### Source records:
Content starts

-- pv_equiv track=rewrite | github.com/mbj4668/pyang | pyang/xpath.py | check_and_return_parameters
-- ===== SOURCE A (Python) =====
-- def check_and_return_parameters(expected_count, tokens, func_name):
--     parameters = []
--     brackets = 1
--     parameter = []
--     x = 0
--     if tokens[x][1] == '(':
--         x += 1
--
--     while brackets:
--         if tokens[x][1] == ')':
--             parameter.append(tokens[x][1])
--             brackets -= 1
--         elif tokens[x][1] == '(':
--             parameter.append(tokens[x][1])
--             brackets += 1
--         elif tokens[x][1] == ',':
--             parameters.append(''.join(parameter))
--             parameter = []
--         else:
--             parameter.append(tokens[x][1])
--         x += 1
--
--     if len(parameter) > 0:
--         parameters.append(''.join(parameter[:-1]))
--     if expected_count > 0:
--         if len(parameters) != expected_count:
--             raise SyntaxError('Expected {} arguments in function "{}", ' +
--                               'but received {}'.format(expected_count,
--                                                        func_name,
--                                                        len(parameters)))
--     return parameters
-- ===== SOURCE B (Python) =====
-- def check_and_return_parameters(expected_count, tokens, func_name):
--     # One pass that only tracks depth and collects raw token values until the
--     # call's closing ')'; parameter splitting is a separate post-pass.
--     collected = []
--     depth = 1
--     i = 1 if tokens[0][1] == '(' else 0
--     while depth:
--         v = tokens[i][1]
--         if v == '(':
--             depth += 1
--         elif v == ')':
--             depth -= 1
--         collected.append(v)
--         i += 1
--     # Split the collected values on ',' tokens; the last chunk ends with the
--     # terminating ')', which is dropped.
--     chunks = [[]]
--     for v in collected:
--         if v == ',':
--             chunks.append([])
--         else:
--             chunks[-1].append(v)
--     chunks[-1].pop()
--     parameters = [''.join(c) for c in chunks]
--     if expected_count > 0 and len(parameters) != expected_count:
--         raise SyntaxError('Expected {} arguments in function "{}", '
--                           'but received {}'.format(expected_count, func_name,
--                                                    len(parameters)))
--     return parameters
-- ===== Notes on version B (the rewrite author's own statement) =====
-- stated objective: alternative
-- what changed: A interleaves parameter splitting with the bracket-tracking scan (flushing on each ',' and maintaining parameters/parameter state); B's loop only tracks depth and collects every raw token value up to the closing ')', then a separate post-pass splits the collected list on ',' tokens, pops the terminating ')' from the last chunk and joins each chunk.
import Mathlib
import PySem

Content ends

### What you have to do:
What you should produce is an exact copy of the records above.

### Output for this exercise:
-- pv_equiv track=rewrite | github.com/mbj4668/pyang | pyang/xpath.py | check_and_return_parameters
-- ===== SOURCE A (Python) =====
-- def check_and_return_parameters(expected_count, tokens, func_name):
--     parameters = []
--     brackets = 1
--     parameter = []
--     x = 0
--     if tokens[x][1] == '(':
--         x += 1
--
--     while brackets:
--         if tokens[x][1] == ')':
--             parameter.append(tokens[x][1])
--             brackets -= 1
--         elif tokens[x][1] == '(':
--             parameter.append(tokens[x][1])
--             brackets += 1
--         elif tokens[x][1] == ',':
--             parameters.append(''.join(parameter))
--             parameter = []
--         else:
--             parameter.append(tokens[x][1])
--         x += 1
--
--     if len(parameter) > 0:
--         parameters.append(''.join(parameter[:-1]))
--     if expected_count > 0:
--         if len(parameters) != expected_count:
--             raise SyntaxError('Expected {} arguments in function "{}", ' +
--                               'but received {}'.format(expected_count,
--                                                        func_name,
--                                                        len(parameters)))
--     return parameters
-- ===== SOURCE B (Python) =====
-- def check_and_return_parameters(expected_count, tokens, func_name):
--     # One pass that only tracks depth and collects raw token values until the
--     # call's closing ')'; parameter splitting is a separate post-pass.
--     collected = []
--     depth = 1
--     i = 1 if tokens[0][1] == '(' else 0
--     while depth:
--         v = tokens[i][1]
--         if v == '(':
--             depth += 1
--         elif v == ')':
--             depth -= 1
--         collected.append(v)
--         i += 1
--     # Split the collected values on ',' tokens; the last chunk ends with the
--     # terminating ')', which is dropped.
--     chunks = [[]]
--     for v in collected:
--         if v == ',':
--             chunks.append([])
--         else:
--             chunks[-1].append(v)
--     chunks[-1].pop()
--     parameters = [''.join(c) for c in chunks]
--     if expected_count > 0 and len(parameters) != expected_count:
--         raise SyntaxError('Expected {} arguments in function "{}", '
--                           'but received {}'.format(expected_count, func_name,
--                                                    len(parameters)))
--     return parameters
-- ===== Notes on version B (the rewrite author's own statement) =====
-- stated objective: alternative
-- what changed: A interleaves parameter splitting with the bracket-tracking scan (flushing on each ',' and maintaining parameters/parameter state); B's loop only tracks depth and collects every raw token value up to the closing ')', then a separate post-pass splits the collected list on ',' tokens, pops the terminating ')' from the last chunk and joins each chunk.
import Mathlib
import PySem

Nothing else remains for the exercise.